→ TASK DATA:

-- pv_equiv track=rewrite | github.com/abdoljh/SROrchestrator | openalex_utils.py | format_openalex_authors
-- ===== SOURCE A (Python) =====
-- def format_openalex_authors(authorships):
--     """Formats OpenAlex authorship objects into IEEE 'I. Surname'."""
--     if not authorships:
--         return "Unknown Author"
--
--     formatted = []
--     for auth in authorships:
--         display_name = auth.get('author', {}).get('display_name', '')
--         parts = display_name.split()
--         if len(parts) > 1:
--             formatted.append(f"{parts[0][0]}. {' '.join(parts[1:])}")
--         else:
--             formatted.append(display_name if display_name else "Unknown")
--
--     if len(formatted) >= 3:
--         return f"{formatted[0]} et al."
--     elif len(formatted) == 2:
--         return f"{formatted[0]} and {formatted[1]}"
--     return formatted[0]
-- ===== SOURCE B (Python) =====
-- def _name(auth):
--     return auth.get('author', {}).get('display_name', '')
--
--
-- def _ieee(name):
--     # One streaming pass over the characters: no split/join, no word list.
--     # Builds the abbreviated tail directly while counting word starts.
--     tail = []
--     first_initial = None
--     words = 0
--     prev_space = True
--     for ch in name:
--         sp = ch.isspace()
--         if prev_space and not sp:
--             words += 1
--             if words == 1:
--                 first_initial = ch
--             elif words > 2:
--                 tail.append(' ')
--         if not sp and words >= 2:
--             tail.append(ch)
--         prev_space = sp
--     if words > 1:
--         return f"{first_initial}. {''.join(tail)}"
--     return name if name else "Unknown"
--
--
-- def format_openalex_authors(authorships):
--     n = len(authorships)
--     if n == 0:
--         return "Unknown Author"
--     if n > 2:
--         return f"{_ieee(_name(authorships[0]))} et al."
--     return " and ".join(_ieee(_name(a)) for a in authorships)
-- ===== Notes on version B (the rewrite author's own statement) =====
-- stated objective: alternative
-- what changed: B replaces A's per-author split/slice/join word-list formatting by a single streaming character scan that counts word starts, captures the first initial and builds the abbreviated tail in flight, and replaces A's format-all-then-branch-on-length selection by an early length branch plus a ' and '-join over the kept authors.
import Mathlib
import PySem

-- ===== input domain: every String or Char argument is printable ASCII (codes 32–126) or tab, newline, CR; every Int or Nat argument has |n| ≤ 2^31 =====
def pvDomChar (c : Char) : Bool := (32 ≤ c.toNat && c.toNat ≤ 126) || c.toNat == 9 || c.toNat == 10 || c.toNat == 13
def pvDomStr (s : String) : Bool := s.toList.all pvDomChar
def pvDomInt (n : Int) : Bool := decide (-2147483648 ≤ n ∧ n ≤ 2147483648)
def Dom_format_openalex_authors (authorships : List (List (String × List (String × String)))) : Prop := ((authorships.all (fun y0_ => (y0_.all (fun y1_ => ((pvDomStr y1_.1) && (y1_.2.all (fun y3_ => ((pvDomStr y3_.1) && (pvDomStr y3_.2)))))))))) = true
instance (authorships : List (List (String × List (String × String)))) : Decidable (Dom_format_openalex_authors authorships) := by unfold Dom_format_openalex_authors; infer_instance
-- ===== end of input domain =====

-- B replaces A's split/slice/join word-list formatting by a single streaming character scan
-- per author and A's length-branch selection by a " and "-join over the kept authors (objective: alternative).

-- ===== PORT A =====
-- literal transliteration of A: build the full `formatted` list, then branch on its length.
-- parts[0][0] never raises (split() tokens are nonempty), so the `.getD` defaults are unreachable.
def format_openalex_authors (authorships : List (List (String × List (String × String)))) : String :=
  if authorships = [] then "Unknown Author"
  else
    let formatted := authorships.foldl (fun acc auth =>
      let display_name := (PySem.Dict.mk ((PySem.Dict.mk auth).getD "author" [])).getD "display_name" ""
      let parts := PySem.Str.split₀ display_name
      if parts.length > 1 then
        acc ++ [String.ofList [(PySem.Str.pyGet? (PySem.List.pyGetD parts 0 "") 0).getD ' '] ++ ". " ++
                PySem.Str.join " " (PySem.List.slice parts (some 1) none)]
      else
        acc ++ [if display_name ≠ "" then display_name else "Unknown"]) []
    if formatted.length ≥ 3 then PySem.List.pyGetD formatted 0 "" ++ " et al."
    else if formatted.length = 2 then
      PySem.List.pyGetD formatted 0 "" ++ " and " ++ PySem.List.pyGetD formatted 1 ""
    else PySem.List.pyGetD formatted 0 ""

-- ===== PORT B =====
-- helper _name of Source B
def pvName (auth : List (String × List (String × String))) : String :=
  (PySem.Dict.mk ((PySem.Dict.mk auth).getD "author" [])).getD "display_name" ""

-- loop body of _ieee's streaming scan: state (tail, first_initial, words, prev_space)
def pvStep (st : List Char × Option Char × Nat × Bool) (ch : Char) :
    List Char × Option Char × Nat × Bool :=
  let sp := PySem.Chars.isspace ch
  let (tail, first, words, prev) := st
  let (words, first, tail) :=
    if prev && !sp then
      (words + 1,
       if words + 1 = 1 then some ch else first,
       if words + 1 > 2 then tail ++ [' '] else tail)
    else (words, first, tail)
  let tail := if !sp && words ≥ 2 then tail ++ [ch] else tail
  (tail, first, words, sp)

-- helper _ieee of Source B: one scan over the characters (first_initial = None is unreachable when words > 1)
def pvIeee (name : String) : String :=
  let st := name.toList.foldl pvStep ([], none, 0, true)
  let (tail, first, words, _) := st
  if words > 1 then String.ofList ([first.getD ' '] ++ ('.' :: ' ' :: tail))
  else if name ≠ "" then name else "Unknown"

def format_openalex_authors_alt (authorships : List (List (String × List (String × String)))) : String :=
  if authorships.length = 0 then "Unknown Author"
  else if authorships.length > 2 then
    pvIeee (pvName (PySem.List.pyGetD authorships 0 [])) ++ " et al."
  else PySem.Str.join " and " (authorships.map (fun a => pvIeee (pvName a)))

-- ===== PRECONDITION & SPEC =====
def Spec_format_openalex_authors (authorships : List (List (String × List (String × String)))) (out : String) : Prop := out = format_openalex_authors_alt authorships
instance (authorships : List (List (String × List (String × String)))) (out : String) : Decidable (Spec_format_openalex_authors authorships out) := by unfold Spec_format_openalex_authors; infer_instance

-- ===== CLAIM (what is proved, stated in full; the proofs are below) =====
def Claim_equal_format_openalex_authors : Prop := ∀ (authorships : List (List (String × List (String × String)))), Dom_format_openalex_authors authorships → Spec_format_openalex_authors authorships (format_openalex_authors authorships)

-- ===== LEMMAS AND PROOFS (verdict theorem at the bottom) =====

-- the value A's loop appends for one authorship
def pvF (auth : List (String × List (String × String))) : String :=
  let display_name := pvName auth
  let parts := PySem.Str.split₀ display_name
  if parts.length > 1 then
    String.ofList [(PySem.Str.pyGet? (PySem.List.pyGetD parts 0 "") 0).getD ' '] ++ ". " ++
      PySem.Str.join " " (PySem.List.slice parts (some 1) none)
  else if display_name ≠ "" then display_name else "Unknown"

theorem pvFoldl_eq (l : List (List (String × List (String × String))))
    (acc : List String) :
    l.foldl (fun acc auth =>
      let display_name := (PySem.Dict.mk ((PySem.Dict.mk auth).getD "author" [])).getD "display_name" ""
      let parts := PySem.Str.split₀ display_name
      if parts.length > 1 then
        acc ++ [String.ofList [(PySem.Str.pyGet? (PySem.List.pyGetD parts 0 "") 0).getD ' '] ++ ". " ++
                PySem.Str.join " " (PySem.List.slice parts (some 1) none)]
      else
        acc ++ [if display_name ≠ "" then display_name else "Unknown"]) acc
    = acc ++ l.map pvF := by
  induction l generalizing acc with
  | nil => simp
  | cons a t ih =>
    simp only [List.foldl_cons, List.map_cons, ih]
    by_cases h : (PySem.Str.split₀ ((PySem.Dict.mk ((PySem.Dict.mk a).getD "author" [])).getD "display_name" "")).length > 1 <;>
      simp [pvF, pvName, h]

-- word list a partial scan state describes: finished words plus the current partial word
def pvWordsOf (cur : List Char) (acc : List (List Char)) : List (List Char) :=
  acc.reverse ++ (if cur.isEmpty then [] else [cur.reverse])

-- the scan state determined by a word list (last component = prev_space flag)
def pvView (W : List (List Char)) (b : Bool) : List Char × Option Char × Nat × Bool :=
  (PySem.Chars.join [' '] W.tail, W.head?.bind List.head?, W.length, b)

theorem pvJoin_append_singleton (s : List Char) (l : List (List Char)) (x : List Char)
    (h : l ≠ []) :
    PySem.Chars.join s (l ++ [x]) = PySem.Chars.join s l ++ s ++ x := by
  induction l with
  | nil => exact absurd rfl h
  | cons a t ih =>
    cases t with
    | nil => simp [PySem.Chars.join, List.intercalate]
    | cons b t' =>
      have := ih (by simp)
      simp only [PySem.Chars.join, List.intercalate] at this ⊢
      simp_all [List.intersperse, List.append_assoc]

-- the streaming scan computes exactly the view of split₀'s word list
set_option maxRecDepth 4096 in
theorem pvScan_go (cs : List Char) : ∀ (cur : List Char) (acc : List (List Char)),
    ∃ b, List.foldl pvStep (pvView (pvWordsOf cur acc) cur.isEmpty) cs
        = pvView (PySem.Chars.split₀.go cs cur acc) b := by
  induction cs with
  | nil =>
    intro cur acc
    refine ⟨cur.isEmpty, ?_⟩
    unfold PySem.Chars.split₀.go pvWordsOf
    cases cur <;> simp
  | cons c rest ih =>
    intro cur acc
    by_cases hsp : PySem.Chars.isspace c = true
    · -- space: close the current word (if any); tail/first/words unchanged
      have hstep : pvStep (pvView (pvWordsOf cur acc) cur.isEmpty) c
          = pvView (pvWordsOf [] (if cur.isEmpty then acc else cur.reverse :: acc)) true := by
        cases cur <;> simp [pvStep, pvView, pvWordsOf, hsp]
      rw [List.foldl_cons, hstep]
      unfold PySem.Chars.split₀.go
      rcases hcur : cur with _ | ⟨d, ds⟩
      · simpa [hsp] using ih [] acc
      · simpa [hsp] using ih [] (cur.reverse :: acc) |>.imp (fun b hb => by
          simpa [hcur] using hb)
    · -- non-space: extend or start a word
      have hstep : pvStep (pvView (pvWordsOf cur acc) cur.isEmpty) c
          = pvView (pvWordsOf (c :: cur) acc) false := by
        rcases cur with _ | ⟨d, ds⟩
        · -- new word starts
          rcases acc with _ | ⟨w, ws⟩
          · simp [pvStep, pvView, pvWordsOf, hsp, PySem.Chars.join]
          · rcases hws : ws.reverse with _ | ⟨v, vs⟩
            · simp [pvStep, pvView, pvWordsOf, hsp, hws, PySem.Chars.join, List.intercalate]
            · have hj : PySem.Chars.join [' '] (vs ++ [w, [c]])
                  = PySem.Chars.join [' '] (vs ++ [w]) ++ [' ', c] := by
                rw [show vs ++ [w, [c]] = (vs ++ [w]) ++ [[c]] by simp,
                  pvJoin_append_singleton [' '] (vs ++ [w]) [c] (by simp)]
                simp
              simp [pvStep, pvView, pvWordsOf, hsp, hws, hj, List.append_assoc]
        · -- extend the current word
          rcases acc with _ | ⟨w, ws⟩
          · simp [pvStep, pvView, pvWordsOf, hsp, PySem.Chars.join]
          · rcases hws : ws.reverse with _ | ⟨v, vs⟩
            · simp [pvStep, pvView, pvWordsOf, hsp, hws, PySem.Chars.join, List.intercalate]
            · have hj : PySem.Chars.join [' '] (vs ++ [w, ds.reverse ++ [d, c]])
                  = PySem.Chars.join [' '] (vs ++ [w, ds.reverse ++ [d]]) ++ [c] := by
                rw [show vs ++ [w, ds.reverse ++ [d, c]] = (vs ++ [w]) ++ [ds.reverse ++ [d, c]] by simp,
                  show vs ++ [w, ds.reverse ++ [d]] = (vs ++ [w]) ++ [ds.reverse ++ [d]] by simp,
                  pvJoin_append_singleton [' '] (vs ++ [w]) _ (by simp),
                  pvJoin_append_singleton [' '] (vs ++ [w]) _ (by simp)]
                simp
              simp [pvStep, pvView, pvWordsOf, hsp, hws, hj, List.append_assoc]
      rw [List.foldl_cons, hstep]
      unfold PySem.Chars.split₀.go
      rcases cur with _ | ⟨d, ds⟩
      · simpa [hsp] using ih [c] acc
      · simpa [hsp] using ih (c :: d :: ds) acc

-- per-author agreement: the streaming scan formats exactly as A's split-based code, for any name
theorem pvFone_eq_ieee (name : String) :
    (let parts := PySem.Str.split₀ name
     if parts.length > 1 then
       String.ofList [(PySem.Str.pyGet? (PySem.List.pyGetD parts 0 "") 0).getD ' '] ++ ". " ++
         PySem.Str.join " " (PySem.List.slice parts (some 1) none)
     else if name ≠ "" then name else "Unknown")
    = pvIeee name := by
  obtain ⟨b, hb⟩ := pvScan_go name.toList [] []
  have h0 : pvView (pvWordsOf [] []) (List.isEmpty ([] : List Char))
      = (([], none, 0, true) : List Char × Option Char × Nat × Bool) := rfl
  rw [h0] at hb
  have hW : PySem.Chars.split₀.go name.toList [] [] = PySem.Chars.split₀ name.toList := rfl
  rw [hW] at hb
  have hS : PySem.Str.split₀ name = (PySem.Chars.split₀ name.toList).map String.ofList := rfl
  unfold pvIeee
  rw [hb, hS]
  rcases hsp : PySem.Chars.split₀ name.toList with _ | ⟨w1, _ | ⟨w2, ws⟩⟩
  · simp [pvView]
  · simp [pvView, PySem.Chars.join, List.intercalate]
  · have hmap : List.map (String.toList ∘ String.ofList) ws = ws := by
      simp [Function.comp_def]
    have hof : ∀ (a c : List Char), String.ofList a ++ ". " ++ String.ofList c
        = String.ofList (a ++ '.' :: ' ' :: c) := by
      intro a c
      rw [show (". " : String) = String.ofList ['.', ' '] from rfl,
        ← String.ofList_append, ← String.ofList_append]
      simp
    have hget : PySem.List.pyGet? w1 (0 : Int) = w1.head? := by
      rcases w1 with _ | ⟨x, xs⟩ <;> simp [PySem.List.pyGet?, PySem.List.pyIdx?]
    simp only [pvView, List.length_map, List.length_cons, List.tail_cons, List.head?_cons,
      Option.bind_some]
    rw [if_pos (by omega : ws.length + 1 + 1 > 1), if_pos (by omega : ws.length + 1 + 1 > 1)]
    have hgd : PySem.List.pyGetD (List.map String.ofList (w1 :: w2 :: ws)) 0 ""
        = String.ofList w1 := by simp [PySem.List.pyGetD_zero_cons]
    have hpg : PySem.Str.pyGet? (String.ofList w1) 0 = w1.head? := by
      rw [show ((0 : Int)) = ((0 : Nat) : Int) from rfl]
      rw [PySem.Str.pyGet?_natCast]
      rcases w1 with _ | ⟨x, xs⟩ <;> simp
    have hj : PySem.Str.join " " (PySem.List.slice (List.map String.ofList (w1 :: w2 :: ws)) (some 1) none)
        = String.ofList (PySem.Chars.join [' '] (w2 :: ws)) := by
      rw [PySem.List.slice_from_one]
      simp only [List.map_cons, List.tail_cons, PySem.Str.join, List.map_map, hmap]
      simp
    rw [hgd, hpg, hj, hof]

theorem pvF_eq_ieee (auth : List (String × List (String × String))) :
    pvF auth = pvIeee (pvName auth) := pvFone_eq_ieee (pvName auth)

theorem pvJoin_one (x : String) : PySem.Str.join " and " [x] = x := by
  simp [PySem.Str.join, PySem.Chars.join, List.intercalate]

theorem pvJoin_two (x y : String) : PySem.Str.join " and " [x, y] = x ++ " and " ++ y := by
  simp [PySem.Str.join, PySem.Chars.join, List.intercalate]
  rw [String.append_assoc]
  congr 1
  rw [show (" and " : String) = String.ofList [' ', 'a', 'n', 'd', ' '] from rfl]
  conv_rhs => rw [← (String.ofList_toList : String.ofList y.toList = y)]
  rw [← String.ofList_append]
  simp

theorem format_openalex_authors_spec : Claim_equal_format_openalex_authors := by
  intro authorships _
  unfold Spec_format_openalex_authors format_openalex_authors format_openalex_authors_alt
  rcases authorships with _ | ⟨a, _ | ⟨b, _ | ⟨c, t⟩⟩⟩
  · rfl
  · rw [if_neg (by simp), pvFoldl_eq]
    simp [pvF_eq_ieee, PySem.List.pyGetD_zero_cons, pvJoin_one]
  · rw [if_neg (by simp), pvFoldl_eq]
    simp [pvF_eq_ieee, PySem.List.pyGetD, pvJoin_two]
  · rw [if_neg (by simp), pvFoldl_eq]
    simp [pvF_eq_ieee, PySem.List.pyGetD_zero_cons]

...

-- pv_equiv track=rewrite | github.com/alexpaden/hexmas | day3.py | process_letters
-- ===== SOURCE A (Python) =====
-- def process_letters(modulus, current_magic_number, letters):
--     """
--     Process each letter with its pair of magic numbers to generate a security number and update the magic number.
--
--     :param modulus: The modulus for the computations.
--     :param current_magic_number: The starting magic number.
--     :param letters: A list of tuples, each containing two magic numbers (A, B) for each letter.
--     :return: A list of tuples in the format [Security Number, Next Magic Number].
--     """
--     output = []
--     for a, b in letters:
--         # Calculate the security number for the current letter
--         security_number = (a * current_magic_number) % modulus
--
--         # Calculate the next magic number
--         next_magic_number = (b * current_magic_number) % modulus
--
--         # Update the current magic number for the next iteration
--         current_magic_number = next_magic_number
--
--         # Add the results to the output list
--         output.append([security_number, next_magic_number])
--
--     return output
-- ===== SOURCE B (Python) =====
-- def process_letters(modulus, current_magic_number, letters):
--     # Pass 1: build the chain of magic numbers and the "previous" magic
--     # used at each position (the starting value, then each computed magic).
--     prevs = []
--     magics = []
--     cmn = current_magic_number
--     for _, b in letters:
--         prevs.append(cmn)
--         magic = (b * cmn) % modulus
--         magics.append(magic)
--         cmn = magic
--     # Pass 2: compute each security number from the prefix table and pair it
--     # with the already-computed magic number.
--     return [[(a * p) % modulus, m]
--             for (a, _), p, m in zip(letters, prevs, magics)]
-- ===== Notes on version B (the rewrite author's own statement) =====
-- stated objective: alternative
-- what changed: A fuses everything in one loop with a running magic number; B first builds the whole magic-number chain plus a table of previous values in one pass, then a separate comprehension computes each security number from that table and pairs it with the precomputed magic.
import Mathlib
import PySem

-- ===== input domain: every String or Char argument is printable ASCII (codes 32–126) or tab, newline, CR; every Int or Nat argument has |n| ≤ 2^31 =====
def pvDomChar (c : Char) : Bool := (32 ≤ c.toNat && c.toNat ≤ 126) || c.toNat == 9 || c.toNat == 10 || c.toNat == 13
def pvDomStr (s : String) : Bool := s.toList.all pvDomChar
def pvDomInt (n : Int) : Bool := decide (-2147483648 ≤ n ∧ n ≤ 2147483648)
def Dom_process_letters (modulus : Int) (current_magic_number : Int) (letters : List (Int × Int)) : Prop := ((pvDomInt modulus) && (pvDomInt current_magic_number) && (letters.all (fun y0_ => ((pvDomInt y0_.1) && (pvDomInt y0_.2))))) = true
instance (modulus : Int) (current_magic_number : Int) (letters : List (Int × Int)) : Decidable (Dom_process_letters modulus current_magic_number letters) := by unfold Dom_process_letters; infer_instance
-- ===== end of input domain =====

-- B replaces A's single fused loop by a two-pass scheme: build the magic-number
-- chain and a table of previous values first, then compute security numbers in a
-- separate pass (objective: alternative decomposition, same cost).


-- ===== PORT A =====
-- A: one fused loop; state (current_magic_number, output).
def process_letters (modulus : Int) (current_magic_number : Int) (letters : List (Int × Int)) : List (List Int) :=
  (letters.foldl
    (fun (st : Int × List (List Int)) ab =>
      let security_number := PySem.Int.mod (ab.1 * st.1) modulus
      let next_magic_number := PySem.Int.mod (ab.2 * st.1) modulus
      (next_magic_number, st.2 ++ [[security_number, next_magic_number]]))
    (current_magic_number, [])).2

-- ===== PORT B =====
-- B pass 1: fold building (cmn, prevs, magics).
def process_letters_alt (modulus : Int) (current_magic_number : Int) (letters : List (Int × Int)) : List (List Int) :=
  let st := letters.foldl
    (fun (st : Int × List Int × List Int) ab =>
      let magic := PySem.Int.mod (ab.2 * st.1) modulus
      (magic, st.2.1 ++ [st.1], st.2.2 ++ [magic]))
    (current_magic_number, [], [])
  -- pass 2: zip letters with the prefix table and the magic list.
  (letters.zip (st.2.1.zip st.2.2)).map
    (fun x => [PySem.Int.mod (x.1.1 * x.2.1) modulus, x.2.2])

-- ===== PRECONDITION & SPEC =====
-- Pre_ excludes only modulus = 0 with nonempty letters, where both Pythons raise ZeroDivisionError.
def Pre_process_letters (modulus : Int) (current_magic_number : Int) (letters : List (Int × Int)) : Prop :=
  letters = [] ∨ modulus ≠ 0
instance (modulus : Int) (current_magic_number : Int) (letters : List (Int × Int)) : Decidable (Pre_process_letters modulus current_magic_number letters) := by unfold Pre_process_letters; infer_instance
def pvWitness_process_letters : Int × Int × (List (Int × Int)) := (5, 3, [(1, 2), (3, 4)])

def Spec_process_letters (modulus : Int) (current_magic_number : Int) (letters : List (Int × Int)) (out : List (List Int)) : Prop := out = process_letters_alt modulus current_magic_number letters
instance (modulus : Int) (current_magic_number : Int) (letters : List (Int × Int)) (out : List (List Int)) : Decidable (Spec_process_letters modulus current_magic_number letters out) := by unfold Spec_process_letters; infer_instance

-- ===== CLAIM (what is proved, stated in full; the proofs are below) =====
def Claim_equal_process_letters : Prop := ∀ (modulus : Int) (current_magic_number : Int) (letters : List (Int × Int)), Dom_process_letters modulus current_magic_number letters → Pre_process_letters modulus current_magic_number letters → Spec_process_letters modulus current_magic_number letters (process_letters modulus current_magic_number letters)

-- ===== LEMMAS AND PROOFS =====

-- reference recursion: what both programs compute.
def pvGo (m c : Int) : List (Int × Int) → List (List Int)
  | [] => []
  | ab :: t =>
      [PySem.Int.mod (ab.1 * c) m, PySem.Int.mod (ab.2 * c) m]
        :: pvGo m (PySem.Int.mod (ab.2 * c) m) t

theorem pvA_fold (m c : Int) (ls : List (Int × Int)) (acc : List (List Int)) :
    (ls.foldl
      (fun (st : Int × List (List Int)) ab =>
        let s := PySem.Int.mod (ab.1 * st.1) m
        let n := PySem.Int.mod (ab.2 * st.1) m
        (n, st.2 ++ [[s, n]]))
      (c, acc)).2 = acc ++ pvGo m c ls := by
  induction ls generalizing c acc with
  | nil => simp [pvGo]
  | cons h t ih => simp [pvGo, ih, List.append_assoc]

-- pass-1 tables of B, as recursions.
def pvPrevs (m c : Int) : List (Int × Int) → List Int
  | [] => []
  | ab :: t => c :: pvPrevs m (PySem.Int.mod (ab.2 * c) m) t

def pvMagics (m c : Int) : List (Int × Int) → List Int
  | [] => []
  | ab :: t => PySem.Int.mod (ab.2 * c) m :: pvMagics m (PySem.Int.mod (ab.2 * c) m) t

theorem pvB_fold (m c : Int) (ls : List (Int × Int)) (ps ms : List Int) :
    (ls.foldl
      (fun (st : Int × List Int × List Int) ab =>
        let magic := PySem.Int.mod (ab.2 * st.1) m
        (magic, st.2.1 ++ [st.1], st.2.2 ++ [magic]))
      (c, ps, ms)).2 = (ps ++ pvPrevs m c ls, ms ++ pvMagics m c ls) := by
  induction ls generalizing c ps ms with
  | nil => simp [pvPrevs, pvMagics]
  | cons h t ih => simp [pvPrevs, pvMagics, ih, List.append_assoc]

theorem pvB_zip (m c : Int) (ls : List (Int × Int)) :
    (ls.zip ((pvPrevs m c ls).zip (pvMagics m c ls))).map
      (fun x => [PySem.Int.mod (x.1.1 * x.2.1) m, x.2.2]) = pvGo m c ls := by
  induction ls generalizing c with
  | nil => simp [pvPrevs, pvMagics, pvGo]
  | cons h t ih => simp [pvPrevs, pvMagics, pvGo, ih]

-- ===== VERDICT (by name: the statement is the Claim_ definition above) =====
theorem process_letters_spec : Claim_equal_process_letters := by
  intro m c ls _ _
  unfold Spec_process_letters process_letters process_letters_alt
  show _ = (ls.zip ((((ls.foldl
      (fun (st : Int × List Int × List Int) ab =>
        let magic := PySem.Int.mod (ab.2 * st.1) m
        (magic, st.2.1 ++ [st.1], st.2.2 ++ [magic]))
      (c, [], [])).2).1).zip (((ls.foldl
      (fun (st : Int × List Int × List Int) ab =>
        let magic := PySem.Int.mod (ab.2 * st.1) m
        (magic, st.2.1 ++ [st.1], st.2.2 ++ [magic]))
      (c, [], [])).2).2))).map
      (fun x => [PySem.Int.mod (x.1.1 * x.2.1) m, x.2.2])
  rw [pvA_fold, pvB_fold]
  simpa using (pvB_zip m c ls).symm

→ DIRECTIONS FOR THIS TASK: Please report every line of the records above that contains the word "tuples".

→ TASK OUTPUT:
--     :param letters: A list of tuples, each containing two magic numbers (A, B) for each letter.
--     :return: A list of tuples in the format [Security Number, Next Magic Number].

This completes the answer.